En juillet 1920, le deuxième congrès l’Internationale Communiste traça les grandes lignes de la politique anti-colonialiste du Komintern. Dans ses « Thèses et additions sur les questions nationales et coloniales », le congrès affirmait : « Il est nécessaire de lutter contre les mouvements panislamiques et pan-asiatiques, et autres tendances similaires, qui essaient de combiner la lutte de libération contre l’impérialisme européen et américain avec le renforcement du pouvoir de l’impérialisme turc et japonais ainsi que des potentats locaux, grands propriétaires, hauts dignitaires religieux etc ; »[4].

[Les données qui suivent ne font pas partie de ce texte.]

-- pv_equiv track=rewrite | github.com/JerryAgbesi/ds-algorithms | leetcode/get_min_operations.py | citadelGetMinOperations
-- ===== SOURCE A (Python) =====
-- from typing import List
--
-- def citadelGetMinOperations(executionTime: List[int], x: int, y: int) -> int:
--
--       executionTime.sort()
--
--       operations = 0
--
--       while executionTime:
--         executionTime[-1] -= x
--         for i in range(len(executionTime) - 1):
--             executionTime[i] -= y
--
--
--
--         for i in range(len(executionTime)-1,-1,-1):
--             if executionTime[i] < 1:
--                 del executionTime[i]
--
--         operations += 1
--
--       return operations
-- ===== SOURCE B (Python) =====
-- def citadelGetMinOperations(executionTime, x, y):
--     # Bulk simulation: sort once, walk the values from largest to smallest and
--     # count in closed form how many operations each element takes while it is
--     # the last (largest) one.  Does not mutate the input list.
--     ops = 0
--     for t in sorted(executionTime, reverse=True):
--         # While waiting, the element's value after j ops is t - y*j, which is
--         # monotone in j, so it dropped below 1 at some point iff an endpoint did.
--         if ops and min(t - y, t - y * ops) < 1:
--             continue  # already removed by the y-decrements before its turn
--         v = t - y * ops  # its value when it becomes the last element
--         ops += max(1, (v - 1) // x + 1)  # ceil division; at least one op each
--     return ops
-- ===== Notes on version B (the rewrite author's own statement) =====
-- stated objective: faster
-- what changed: Instead of simulating every operation on the whole list (each op decrements all elements and re-scans for deletions), B sorts once and does a single descending pass computing in closed form (one ceiling division per element) how many operations each element takes as the last one, skipping elements that the y-decrements already removed; Pre_ excludes x <= 0, where A's while-loop can run forever.
-- outside the precondition, e.g. on citadelGetMinOperations([-28, -1], 0, 62): A returns 1, B raises ZeroDivisionError; on citadelGetMinOperations([5], 0, 1): A does not finish within the time limit, B raises ZeroDivisionError
import Mathlib
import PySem

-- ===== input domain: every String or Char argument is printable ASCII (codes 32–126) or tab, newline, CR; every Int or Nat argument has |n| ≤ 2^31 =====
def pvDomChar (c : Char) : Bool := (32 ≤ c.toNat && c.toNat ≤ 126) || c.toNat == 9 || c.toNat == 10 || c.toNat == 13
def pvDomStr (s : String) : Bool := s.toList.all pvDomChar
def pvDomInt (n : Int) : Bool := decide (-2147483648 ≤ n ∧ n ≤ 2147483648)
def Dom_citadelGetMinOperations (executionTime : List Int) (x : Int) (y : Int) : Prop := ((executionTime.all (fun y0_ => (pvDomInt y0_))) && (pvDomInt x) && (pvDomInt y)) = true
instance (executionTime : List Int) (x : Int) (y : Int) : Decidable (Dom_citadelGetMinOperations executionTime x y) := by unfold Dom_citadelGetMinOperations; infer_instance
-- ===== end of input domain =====

-- B replaces A's per-operation simulation by one sorted descending pass with a
-- closed-form operation count per element (objective: faster, asymptotically).
-- Note: A sorts `executionTime` in place; the equivalence proved here is about the
-- RETURN value only (B does not mutate its argument).

-- ===== PORT A =====
-- one iteration of A's while-body: last -= x, every other element -= y,
-- then delete (right to left) every element < 1
def pvStepA (x y : Int) (l : List Int) : List Int :=
  ((l.dropLast.map (fun t => t - y)) ++ [l.getLast?.getD 0 - x]).filter (fun t => decide (1 ≤ t))

-- A's while-loop; the fuel is only a termination guard (Pre_ guarantees it is never exhausted)
def pvLoopA (x y : Int) : Nat → List Int → Int → Int
  | 0, _, ops => ops
  | f + 1, l, ops => if l.isEmpty then ops else pvLoopA x y f (pvStepA x y l) (ops + 1)

-- fuel bound: enough operations to exhaust the list when 1 ≤ x (proved below)
def pvFuelStep (y : Int) (p : Nat) (t : Int) : Nat := p + 1 + (t + (y.natAbs : Int) * (p : Int)).toNat

def citadelGetMinOperations (executionTime : List Int) (x : Int) (y : Int) : Int :=
  let s := PySem.List.sorted executionTime (fun t => t) false
  pvLoopA x y (s.reverse.foldl (pvFuelStep y) 0) s 0

-- ===== PORT B =====
-- "ops and min(t - y, t - y * ops) < 1"
def pvDead (y T t : Int) : Bool := decide (T ≠ 0) && decide (min (t - y) (t - y * T) < 1)

-- "max(1, (v - 1) // x + 1)"
def pvSteps (x v : Int) : Int := max 1 (PySem.Int.floordiv (v - 1) x + 1)

def pvGo (x y : Int) : List Int → Int → Int
  | [], T => T
  | t :: r, T =>
    if pvDead y T t then pvGo x y r T
    else pvGo x y r (T + pvSteps x (t - y * T))

def citadelGetMinOperations_alt (executionTime : List Int) (x : Int) (y : Int) : Int :=
  pvGo x y ((PySem.List.sorted executionTime (fun t => t) false).reverse) 0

Deux remarques s’imposent au sujet de cette affirmation du congrès qui avait suivi les orientations de Lénine[5] :

– Premièrement, Lénine, de part ses conceptions occidentalo-centriques, était incapable de comprendre en quoi les mouvements panislamiques ou pan-asiatiques étaient porteurs d’une dynamique de renaissance civilisationelle dans des sociétés en proie à la domination politique, économique et culturelle de l’occident ;

– Deuxièmement, alors que les bolcheviks avaient repris les rênes l’empire des Tsars, Lénine dénonçait des mouvements, le pan-islamisme et le pan-asiatisme, susceptible de remettre en cause la domination coloniale russe sur le Caucase, l’Asie Centrale ou l’est de la Sibérie. Derrière la dénonciation du pan-islamisme et du pan-asiatisme ce cachait la défense du projet « Grand Russe » que les bolcheviks avaient repris.

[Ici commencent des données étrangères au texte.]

-- the invariant relating A's fold state to B's fold state, pushed through the rest of the lines
lemma pv_main (raws : List (List Char)) (sa : List (PySem.Dict String String) × PySem.Dict String String)
    (blocks : List (List (List Char))) (cur : Option (List (List Char)))
    (h1 : sa.1 = blocks.map pvBlockDict)
    (h2 : match cur with
          | none => sa.2 = PySem.Dict.empty
          | some b => sa.2 = pvBlockDict b ∧ (pvBlockDict b).items ≠ []) :
    (let fa := raws.foldl pvAStep sa
     let fb := raws.foldl pvGroupStep (blocks, cur)
     (if fa.2.items.isEmpty then fa.1 else fa.1 ++ [fa.2]) =
       (match fb.2 with | some b => fb.1 ++ [b] | none => fb.1).map pvBlockDict) := by
  induction raws generalizing sa blocks cur with
  | nil =>
    dsimp only [List.foldl_nil]
    cases cur with
    | none =>
      have hempty : sa.2.items.isEmpty = true := by rw [h2]; simp [PySem.Dict.empty]
      rw [if_pos hempty]; exact h1
    | some b =>
      obtain ⟨hb, hne⟩ := h2
      rw [if_neg (by simp [hb, hne]), h1, hb,
        List.map_append, List.map_cons, List.map_nil]
  | cons raw raws ih =>
    simp only [List.foldl_cons]
    by_cases hblank : PySem.Chars.strip raw = []
    · cases cur with
      | none =>
        have hempty : sa.2.items.isEmpty = true := by rw [h2]; simp [PySem.Dict.empty]
        have ha : pvAStep sa raw = sa := by
          rw [pvAStep_blank sa raw hblank, if_pos hempty]
        have hg : pvGroupStep (blocks, none) raw = (blocks, none) := by
          rw [pvGroupStep_blank (blocks, none) raw hblank]
        rw [ha, hg]
        exact ih sa blocks none h1 h2
      | some b =>
        obtain ⟨hb, hne⟩ := h2
        have hnotE : sa.2.items.isEmpty = false := by simp [hb, hne]
        have ha : pvAStep sa raw = (sa.1 ++ [sa.2], PySem.Dict.empty) := by
          rw [pvAStep_blank sa raw hblank, if_neg (by simp [hnotE])]
        have hg : pvGroupStep (blocks, some b) raw = (blocks ++ [b], none) := by
          rw [pvGroupStep_blank (blocks, some b) raw hblank]
        rw [ha, hg]
        exact ih _ (blocks ++ [b]) none (by simp [h1, hb]) rfl
    · by_cases hsw : PySem.Chars.startswith (PySem.Chars.strip raw) ['-', ' '] = true
      · have hnn : (pvBlockDict [PySem.Chars.strip raw]).items ≠ [] := by
          simp only [pvBlockDict, List.foldl_nil]
          exact pv_insert_items_ne_nil _ _ _
        cases cur with
        | none =>
          have hempty : sa.2.items.isEmpty = true := by rw [h2]; simp [PySem.Dict.empty]
          have ha : pvAStep sa raw = (sa.1, pvBlockDict [PySem.Chars.strip raw]) := by
            rw [pvAStep_header sa raw hsw, if_pos hempty]
          have hg : pvGroupStep (blocks, none) raw = (blocks, some [PySem.Chars.strip raw]) := by
            rw [pvGroupStep_header (blocks, none) raw hsw]
          rw [ha, hg]
          exact ih _ blocks (some [PySem.Chars.strip raw]) h1 ⟨rfl, hnn⟩
        | some b =>
          obtain ⟨hb, hne⟩ := h2
          have hnotE : sa.2.items.isEmpty = false := by simp [hb, hne]
          have ha : pvAStep sa raw = (sa.1 ++ [sa.2], pvBlockDict [PySem.Chars.strip raw]) := by
            rw [pvAStep_header sa raw hsw, if_neg (by simp [hnotE])]
          have hg : pvGroupStep (blocks, some b) raw
              = (blocks ++ [b], some [PySem.Chars.strip raw]) := by
            rw [pvGroupStep_header (blocks, some b) raw hsw]
          rw [ha, hg]
          exact ih _ (blocks ++ [b]) (some [PySem.Chars.strip raw])
            (by simp [h1, hb]) ⟨rfl, hnn⟩
      · rw [Bool.not_eq_true] at hsw
        cases cur with
        | none =>
          have hempty : sa.2.items.isEmpty = true := by rw [h2]; simp [PySem.Dict.empty]
          have ha : pvAStep sa raw = sa := by
            rw [pvAStep_other sa raw hblank hsw, if_neg (by simp [hempty])]
          have hg : pvGroupStep (blocks, none) raw = (blocks, none) := by
            rw [pvGroupStep_other (blocks, none) raw hblank hsw]
          rw [ha, hg]
          exact ih sa blocks none h1 h2
        | some b =>
          obtain ⟨hb, hne⟩ := h2
          obtain ⟨bh, bt, rfl⟩ := List.exists_cons_of_ne_nil (pvBlockDict_ne_nil_of_items b hne)
          have hnotE : sa.2.items.isEmpty = false := by simp [hb, hne]
          have hg : pvGroupStep (blocks, some (bh :: bt)) raw
              = (blocks, some ((bh :: bt) ++ [PySem.Chars.strip raw])) := by
            rw [pvGroupStep_other (blocks, some (bh :: bt)) raw hblank hsw]
          have hdict : pvBlockDict ((bh :: bt) ++ [PySem.Chars.strip raw])
              = if PySem.Chars.isIn [':'] (PySem.Chars.strip raw)
                then pvApplyKV (pvBlockDict (bh :: bt)) (PySem.Chars.strip raw)
                else pvBlockDict (bh :: bt) := pvBlockDict_snoc bh bt _
          by_cases hc : PySem.Chars.isIn [':'] (PySem.Chars.strip raw) = true
          · have ha : pvAStep sa raw = (sa.1, pvApplyKV sa.2 (PySem.Chars.strip raw)) := by
              rw [pvAStep_other sa raw hblank hsw, if_pos (by simp [hc, hnotE])]
            rw [ha, hg]
            refine ih _ blocks (some ((bh :: bt) ++ [PySem.Chars.strip raw])) h1 ⟨?_, ?_⟩
            · rw [hdict, if_pos hc, hb]
            · rw [hdict, if_pos hc]
              exact pv_applyKV_items_ne_nil _ _ hne
          · rw [Bool.not_eq_true] at hc
            have ha : pvAStep sa raw = sa := by
              rw [pvAStep_other sa raw hblank hsw, if_neg (by simp [hc])]
            rw [ha, hg]
            refine ih _ blocks (some ((bh :: bt) ++ [PySem.Chars.strip raw])) h1 ⟨?_, ?_⟩
            · rw [hdict, if_neg (by simp [hc]), hb]
            · rw [hdict, if_neg (by simp [hc])]
              exact hne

Loin de ces conceptions occidentalo-centristes, Tan Malakka fut l’un des principaux acteurs de ce qu’Anouar Abdel Malek appela une « véritable lutte idéologique  » entre « les marxistes européocentriques et les marxistes nationalitaires (« nationalistes ») des pays sous-développés »[6].

 


[1] Abdel Malek Anouar, La dialectique sociale, Ed Seuil, Paris, 1972, page 36. Anouar Abdel Malek notait que ces marxistes du Sud restaient « inconnus, mal aimés, dénigrés ».

[2] Tan Malakka, Communisme et Pan-islamisme, IVème Congrès de l’Internationale Communiste.

[3] Tan Malakka, Communisme et Pan-islamisme, IVème Congrès de l’Internationale Communiste.

[4] Résolution de l’Internationale Communiste, Thèses et additions sur les questions nationales et coloniales, IIème Congrès de l’Internationale Communiste, Juillet 1920

[5] Dans un texte de préparation du congrès Lénine affirmait « la nécessité de lutter contre le panislamisme et autres courants analogues, qui tentent de conjuguer le mouvement de libération contre l’impérialisme européen et américain avec le renforcement des positions des khans, des propriétaires fonciers, des mollahs, etc ». Cf. Lénine, Première ébauche des thèses sur les questions nationale et coloniale, L’Internationale Communiste, n°11, juillet 1920

[6] Abdel Malek Anouar, La dialectique sociale, op. cit., page 296.